Post   » Fri Jun 06, 2008 3:28 pm


"I would definitely echo Leb on people not knowing about the dangers of Petsmart pigs."

Very true! In fact, I'd just say that there's a serious problem with people not knowing the problems with Petsmart, period.

I've long since lost count of how many people I've had to re-educate about fish (I work in the aquarium section), after they've gotten all kinds of misinformation (and sick fish) at Petsmart.

Example- I get probably at least one customer a week that thinks that plecos ("suckerfish") eat the poop of other fish and don't need to be fed at all! It's crazy what they hear over there sometimes. I can't imagine their small animal advice is much better.

User avatar
sus4rabbitsnpigs

Post   » Fri Jun 06, 2008 3:32 pm


Volunteers wouldn't need to be in store all day. That isn't feasible.
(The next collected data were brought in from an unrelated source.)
-- pv_equiv track=rewrite | github.com/Ikerlb/aoc2015 | 5/sol.py | is_nice_p2
-- ===== SOURCE A (Python) =====
-- def window(s, k):
--     for i in range(len(s) - (k - 1)):
--         yield s[i:i + k]
--
-- def is_nice_p2(s):
--     prev = None
--     rep = set()
--     if not any(w[0] == w[-1] for w in window(s, 3)):
--         return False
--     d = {}
--     for i, w in enumerate(window(s, 2)):
--         if w in d and i - d[w] >= 2:
--             return True
--         elif w not in d:
--             d[w] = i
--     return False
-- ===== SOURCE B (Python) =====
-- def is_nice_p2(s):
--     n = len(s)
--     rule1 = any(s[i] == s[i + 2] for i in range(n - 2))
--     rule2 = any(s[i] == s[j] and s[i + 1] == s[j + 1]
--                 for i in range(n - 1) for j in range(i + 2, n - 1))
--     return rule1 and rule2
-- ===== Notes on version B (the rewrite author's own statement) =====
-- stated objective: simpler
-- what changed: B drops A's slice-window generator and first-occurrence dictionary and checks the two rules directly as index comparisons: rule 1 by any(s[i]==s[i+2]) and rule 2 by a brute-force nested scan for a pair repeated at least two positions later.
import Mathlib
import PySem

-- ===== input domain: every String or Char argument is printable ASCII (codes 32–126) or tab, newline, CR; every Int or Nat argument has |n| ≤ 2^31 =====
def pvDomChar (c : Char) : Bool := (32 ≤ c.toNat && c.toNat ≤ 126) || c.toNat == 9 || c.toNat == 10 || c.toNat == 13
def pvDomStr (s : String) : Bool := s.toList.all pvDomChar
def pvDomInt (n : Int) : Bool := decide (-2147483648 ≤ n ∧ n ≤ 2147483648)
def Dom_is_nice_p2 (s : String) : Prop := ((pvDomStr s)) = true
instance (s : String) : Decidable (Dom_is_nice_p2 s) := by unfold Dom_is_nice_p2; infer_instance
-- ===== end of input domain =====

-- B replaces A's first-occurrence dictionary pass by a direct nested-index scan for a
-- repeated non-overlapping pair (objective: simpler; not faster).

-- ===== PORT A =====

-- window(s, k): the list of slices s[i:i+k] for i in range(len(s)-(k-1))
def pvWindow (cs : List Char) (k : Int) : List (List Char) :=
  (PySem.List.pyRange 0 ((cs.length : Int) - (k - 1)) 1).map
    (fun i => PySem.List.slice cs (some i) (some (i + k)))

-- the 'for i, w in enumerate(window(s, 2))' loop with the first-occurrence dict d
def pvALoop : List (Int × List Char) → PySem.Dict (List Char) Int → Bool
  | [], _ => false
  | (i, w) :: rest, d =>
    match d.get? w with
    | some j => if i - j ≥ 2 then true else pvALoop rest d
    | none => pvALoop rest (d.insert w i)

def is_nice_p2 (s : String) : Bool :=
  let cs := s.toList
  if !((pvWindow cs 3).any
        (fun w => PySem.List.pyGet? w 0 == PySem.List.pyGet? w (-1))) then
    false
  else
    pvALoop (PySem.List.enumerate (pvWindow cs 2) 0) PySem.Dict.empty

-- ===== PORT B =====

def is_nice_p2_alt (s : String) : Bool :=
  let cs := s.toList
  let n : Int := cs.length
  let rule1 := (PySem.List.pyRange 0 (n - 2) 1).any
      (fun i => PySem.List.pyGet? cs i == PySem.List.pyGet? cs (i + 2))
  let rule2 := (PySem.List.pyRange 0 (n - 1) 1).any (fun i =>
      (PySem.List.pyRange (i + 2) (n - 1) 1).any (fun j =>
        (PySem.List.pyGet? cs i == PySem.List.pyGet? cs j) &&
        (PySem.List.pyGet? cs (i + 1) == PySem.List.pyGet? cs (j + 1))))
  rule1 && rule2

-- ===== PRECONDITION & SPEC =====
def Spec_is_nice_p2 (s : String) (out : Bool) : Prop := out = is_nice_p2_alt s
instance (s : String) (out : Bool) : Decidable (Spec_is_nice_p2 s out) := by unfold Spec_is_nice_p2; infer_instance

-- ===== CLAIM (what is proved, stated in full; the proofs are below) =====
def Claim_equal_is_nice_p2 : Prop := ∀ (s : String), Dom_is_nice_p2 s → Spec_is_nice_p2 s (is_nice_p2 s)

-- ===== LEMMAS AND PROOFS =====

-- two / three consecutive characters, extracted from a drop/take slice
theorem pvDropTake2 (cs : List Char) (a : Nat) (h : a + 1 < cs.length) :
    (cs.drop a).take 2 = [cs[a], cs[a+1]] := by
  rw [List.drop_eq_getElem_cons (show a < cs.length by omega),
      List.drop_eq_getElem_cons (show a + 1 < cs.length by omega)]
  rfl

theorem pvDropTake3 (cs : List Char) (a : Nat) (h : a + 2 < cs.length) :
    (cs.drop a).take 3 = [cs[a], cs[a+1], cs[a+2]] := by
  rw [List.drop_eq_getElem_cons (show a < cs.length by omega),
      List.drop_eq_getElem_cons (show a + 1 < cs.length by omega),
      List.drop_eq_getElem_cons (show a + 2 < cs.length by omega)]
  rfl

theorem pvWindow2_len (cs : List Char) :
    (pvWindow cs 2).length = ((cs.length : Int) - 1).toNat := by
  simp [pvWindow, PySem.List.length_pyRange_one]

theorem pvWindow2_get (cs : List Char) (q : Nat) (h : q + 1 < cs.length) :
    (pvWindow cs 2)[q]? = some [cs[q], cs[q+1]] := by
  unfold pvWindow
  rw [List.getElem?_map, PySem.List.getElem?_pyRange_one]
  rw [if_pos (by omega)]
  have h2 : (0 : Int) + (q : Int) + 2 = ((q + 2 : Nat) : Int) := by push_cast; ring
  have h0 : (0 : Int) + (q : Int) = ((q : Nat) : Int) := by ring
  rw [Option.map_some]
  rw [h2, h0, PySem.List.slice_natCast]
  have : q + 2 - q = 2 := by omega
  rw [this, pvDropTake2 cs q h]

-- the proposition both rule-2 computations decide
def pvQ (cs : List Char) : Prop :=
  ∃ p q : Nat, p + 2 ≤ q ∧ q + 1 < cs.length ∧ cs[p]? = cs[q]? ∧ cs[p+1]? = cs[q+1]?

-- region form of pvQ used by the loop invariant
def pvR (ws : List (List Char)) (k : Nat) : Prop :=
  ∃ p q : Nat, p + 2 ≤ q ∧ k ≤ q ∧ q < ws.length ∧ ws[p]? = ws[q]?

theorem pvALoop_iff (ws : List (List Char)) :
    ∀ (rest : List (List Char)) (k : Nat) (d : PySem.Dict (List Char) Int),
    ws.drop k = rest →
    (∀ w j, d.get? w = some j → ∃ jn : Nat, j = (jn : Int) ∧ jn < k ∧ ws[jn]? = some w) →
    (∀ t : Nat, t < k → ∀ w, ws[t]? = some w → ∃ j : Int, d.get? w = some j ∧ j ≤ (t : Int)) →
    (pvALoop (PySem.List.enumerate rest (k : Int)) d = true ↔ pvR ws k) := by
  intro rest
  induction rest with
  | nil =>
    intro k d hdrop _ _
    have hlen : ws.length ≤ k := List.drop_eq_nil_iff.mp hdrop
    simp only [PySem.List.enumerate_nil, pvALoop, Bool.false_eq_true, false_iff]
    rintro ⟨p, q, _, h2, h3, _⟩
    omega
  | cons w rest' ih =>
    intro k d hdrop hinv1 hinv2
    have hk : k < ws.length := by
      by_contra hc
      rw [List.drop_eq_nil_iff.mpr (by omega)] at hdrop
      exact List.cons_ne_nil _ _ hdrop.symm
    have hwk : ws[k]? = some w := by
      have h0 : (ws.drop k)[0]? = some w := by rw [hdrop]; rfl
      rwa [List.getElem?_drop, Nat.add_zero] at h0
    have hdrop' : ws.drop (k+1) = rest' := by
      have h1 : (ws.drop k).drop 1 = rest' := by rw [hdrop]; rfl
      rw [List.drop_drop] at h1
      exact h1
    rw [PySem.List.enumerate_cons]
    have hcast : (k : Int) + 1 = ((k + 1 : Nat) : Int) := by push_cast; ring
    rw [hcast]
    cases hget : d.get? w with
    | some j =>
      obtain ⟨jn, rfl, hjk, hwj⟩ := hinv1 w j hget
      by_cases hge : (k : Int) - (jn : Int) ≥ 2
      · simp only [pvALoop, hget, if_pos hge, true_iff]
        exact ⟨jn, k, by omega, le_refl k, hk, by rw [hwj, hwk]⟩
      · simp only [pvALoop, hget, if_neg hge]
        have hi1 : ∀ w' j', d.get? w' = some j' → ∃ jn' : Nat, j' = (jn' : Int) ∧ jn' < k + 1 ∧ ws[jn']? = some w' := by
          intro w' j' hg
          obtain ⟨jn', h1, h2, h3⟩ := hinv1 w' j' hg
          exact ⟨jn', h1, by omega, h3⟩
        have hi2 : ∀ t : Nat, t < k + 1 → ∀ w', ws[t]? = some w' → ∃ j' : Int, d.get? w' = some j' ∧ j' ≤ (t : Int) := by
          intro t ht w' hw'
          by_cases htk : t = k
          · rw [htk, hwk] at hw'
            injection hw' with hww
            subst hww
            exact ⟨(jn : Int), hget, by omega⟩
          · exact hinv2 t (by omega) w' hw'
        rw [ih (k+1) d hdrop' hi1 hi2]
        constructor
        · rintro ⟨p, q, h1, h2, h3, h4⟩
          exact ⟨p, q, h1, by omega, h3, h4⟩
        · rintro ⟨p, q, h1, h2, h3, h4⟩
          by_cases hq : k + 1 ≤ q
          · exact ⟨p, q, h1, hq, h3, h4⟩
          · exfalso
            have hqk : q = k := by omega
            subst hqk
            rw [hwk] at h4
            obtain ⟨j', hj', hjle⟩ := hinv2 p (by omega) w h4
            rw [hget] at hj'
            injection hj' with hjj
            omega
    | none =>
      simp only [pvALoop, hget]
      have hi1 : ∀ w' j', (d.insert w (k : Int)).get? w' = some j' → ∃ jn' : Nat, j' = (jn' : Int) ∧ jn' < k + 1 ∧ ws[jn']? = some w' := by
        intro w' j' hg
        rw [PySem.Dict.get?_insert] at hg
        by_cases hww : w' = w
        · rw [if_pos hww] at hg
          injection hg with hg
          exact ⟨k, hg.symm, by omega, by rw [hww, hwk]⟩
        · rw [if_neg hww] at hg
          obtain ⟨jn', h1, h2, h3⟩ := hinv1 w' j' hg
          exact ⟨jn', h1, by omega, h3⟩
      have hi2 : ∀ t : Nat, t < k + 1 → ∀ w', ws[t]? = some w' → ∃ j' : Int, (d.insert w (k : Int)).get? w' = some j' ∧ j' ≤ (t : Int) := by
        intro t ht w' hw'
        by_cases htk : t = k
        · rw [htk, hwk] at hw'
          injection hw' with hww
          subst hww
          exact ⟨(k : Int), by rw [PySem.Dict.get?_insert, if_pos rfl], by omega⟩
        · obtain ⟨j', hj', hjle⟩ := hinv2 t (by omega) w' hw'
          refine ⟨j', ?_, hjle⟩
          rw [PySem.Dict.get?_insert, if_neg ?_, hj']
          intro hww
          rw [hww, hget] at hj'
          simp at hj'
      rw [ih (k+1) (d.insert w (k : Int)) hdrop' hi1 hi2]
      constructor
      · rintro ⟨p, q, h1, h2, h3, h4⟩
        exact ⟨p, q, h1, by omega, h3, h4⟩
      · rintro ⟨p, q, h1, h2, h3, h4⟩
        by_cases hq : k + 1 ≤ q
        · exact ⟨p, q, h1, hq, h3, h4⟩
        · exfalso
          have hqk : q = k := by omega
          subst hqk
          rw [hwk] at h4
          obtain ⟨j', hj', _⟩ := hinv2 p (by omega) w h4
          rw [hget] at hj'
          simp at hj'
-- the A-side and B-side rule-1 checks compute the same Bool
theorem pvTripleCheck (cs : List Char) (i : Int) (h0 : 0 ≤ i) (h1 : i < (cs.length : Int) - 2) :
    (PySem.List.pyGet? (PySem.List.slice cs (some i) (some (i+3))) 0
      == PySem.List.pyGet? (PySem.List.slice cs (some i) (some (i+3))) (-1))
    = (PySem.List.pyGet? cs i == PySem.List.pyGet? cs (i+2)) := by
  obtain ⟨a, rfl⟩ := Int.eq_ofNat_of_zero_le h0
  have ha : a + 2 < cs.length := by omega
  have hs : PySem.List.slice cs (some (a : Int)) (some ((a : Int) + 3)) = [cs[a], cs[a+1], cs[a+2]] := by
    have h3 : ((a : Int) + 3) = ((a + 3 : Nat) : Int) := by push_cast; ring
    rw [h3, PySem.List.slice_natCast, show a + 3 - a = 3 from by omega, pvDropTake3 cs a ha]
  have h2 : ((a : Int) + 2) = ((a + 2 : Nat) : Int) := by push_cast; ring
  rw [hs, h2, PySem.List.pyGet?_natCast, PySem.List.pyGet?_natCast,
      PySem.List.pyGet?_zero_cons, PySem.List.pyGet?_neg_one]
  simp [ha, show a < cs.length from by omega]

theorem pvRule1_eq (cs : List Char) :
    ((pvWindow cs 3).any (fun w => PySem.List.pyGet? w 0 == PySem.List.pyGet? w (-1)))
    = ((PySem.List.pyRange 0 ((cs.length : Int) - 2) 1).any
        (fun i => PySem.List.pyGet? cs i == PySem.List.pyGet? cs (i + 2))) := by
  unfold pvWindow
  rw [show ((cs.length : Int) - (3 - 1)) = ((cs.length : Int) - 2) from by ring]
  rw [List.any_map]
  rw [Bool.eq_iff_iff]
  simp only [List.any_eq_true, PySem.List.mem_pyRange_one, Function.comp]
  constructor
  · rintro ⟨i, ⟨hi0, hi1⟩, hp⟩
    exact ⟨i, ⟨hi0, hi1⟩, by rwa [pvTripleCheck cs i hi0 hi1] at hp⟩
  · rintro ⟨i, ⟨hi0, hi1⟩, hp⟩
    exact ⟨i, ⟨hi0, hi1⟩, by rwa [pvTripleCheck cs i hi0 hi1]⟩

theorem pvR_iff (cs : List Char) : pvR (pvWindow cs 2) 0 ↔ pvQ cs := by
  unfold pvR pvQ
  constructor
  · rintro ⟨p, q, h1, _, h3, h4⟩
    rw [pvWindow2_len] at h3
    have hq : q + 1 < cs.length := by omega
    have hp : p + 1 < cs.length := by omega
    rw [pvWindow2_get cs q hq, pvWindow2_get cs p hp] at h4
    injection h4 with h4
    injection h4 with e1 h4
    injection h4 with e2 _
    refine ⟨p, q, h1, hq, ?_, ?_⟩ <;>
      simp [hp, hq, show p < cs.length from by omega,
            show q < cs.length from by omega, e1, e2]
  · rintro ⟨p, q, h1, h2, e1, e2⟩
    refine ⟨p, q, h1, Nat.zero_le _, by rw [pvWindow2_len]; omega, ?_⟩
    rw [pvWindow2_get cs q h2, pvWindow2_get cs p (by omega)]
    have hp : p + 1 < cs.length := by omega
    simp only [List.getElem?_eq_getElem, hp, h2, show p < cs.length from by omega,
               show q < cs.length from by omega] at e1 e2
    injection e1 with e1
    injection e2 with e2
    rw [e1, e2]

theorem pvALoop_main (cs : List Char) :
    (pvALoop (PySem.List.enumerate (pvWindow cs 2) 0) PySem.Dict.empty = true) ↔ pvQ cs := by
  have h := pvALoop_iff (pvWindow cs 2) (pvWindow cs 2) 0 PySem.Dict.empty rfl
    (fun w j hg => by rw [PySem.Dict.get?_empty] at hg; simp at hg)
    (fun t ht => by omega)
  rw [Nat.cast_zero] at h
  rw [h, pvR_iff]

theorem pvRule2_iff (cs : List Char) :
    (((PySem.List.pyRange 0 ((cs.length : Int) - 1) 1).any (fun i =>
        (PySem.List.pyRange (i + 2) ((cs.length : Int) - 1) 1).any (fun j =>
          (PySem.List.pyGet? cs i == PySem.List.pyGet? cs j) &&
          (PySem.List.pyGet? cs (i + 1) == PySem.List.pyGet? cs (j + 1))))) = true) ↔ pvQ cs := by
  simp only [List.any_eq_true, PySem.List.mem_pyRange_one, Bool.and_eq_true, beq_iff_eq]
  unfold pvQ
  constructor
  · rintro ⟨i, ⟨hi0, hi1⟩, j, ⟨hj0, hj1⟩, e1, e2⟩
    obtain ⟨p, rfl⟩ := Int.eq_ofNat_of_zero_le hi0
    obtain ⟨q, rfl⟩ := Int.eq_ofNat_of_zero_le (show (0:Int) ≤ j from by omega)
    refine ⟨p, q, by omega, by omega, ?_, ?_⟩
    · rw [PySem.List.pyGet?_natCast, PySem.List.pyGet?_natCast] at e1
      exact e1
    · rw [show ((p : Int) + 1) = ((p + 1 : Nat) : Int) from by push_cast; ring,
          show ((q : Int) + 1) = ((q + 1 : Nat) : Int) from by push_cast; ring,
          PySem.List.pyGet?_natCast, PySem.List.pyGet?_natCast] at e2
      exact e2
  · rintro ⟨p, q, h1, h2, e1, e2⟩
    refine ⟨(p : Int), ⟨by omega, by omega⟩, (q : Int), ⟨by omega, by omega⟩, ?_, ?_⟩
    · rw [PySem.List.pyGet?_natCast, PySem.List.pyGet?_natCast]
      exact e1
    · rw [show ((p : Int) + 1) = ((p + 1 : Nat) : Int) from by push_cast; ring,
          show ((q : Int) + 1) = ((q + 1 : Nat) : Int) from by push_cast; ring,
          PySem.List.pyGet?_natCast, PySem.List.pyGet?_natCast]
      exact e2

-- ===== VERDICT (by name: the statement is the Claim_ definition above) =====
theorem is_nice_p2_spec : Claim_equal_is_nice_p2 := by
  intro s _
  unfold Spec_is_nice_p2 is_nice_p2 is_nice_p2_alt
  dsimp only
  rw [pvRule1_eq s.toList]
  cases hr : (PySem.List.pyRange 0 ((s.toList.length : Int) - 2) 1).any
      (fun i => PySem.List.pyGet? s.toList i == PySem.List.pyGet? s.toList (i + 2)) with
  | false => simp
  | true =>
    simp only [Bool.not_true, Bool.false_eq_true, if_false, Bool.true_and]
    rw [Bool.eq_iff_iff, pvALoop_main s.toList, pvRule2_iff s.toList]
You could house the animals there if possible and have applications and the rescue info on hand.

Or sponsor adoption events on weekends.

User avatar
Cheshire Catfish

Post   » Fri Jun 06, 2008 3:45 pm


Sus, that's what I hope we can do. I guess it just depends on whether each particular rescue is comfortable leaving the animals with us for a day- I get the impression the dog rescue guys wanted one of their volunteers to be there the whole time.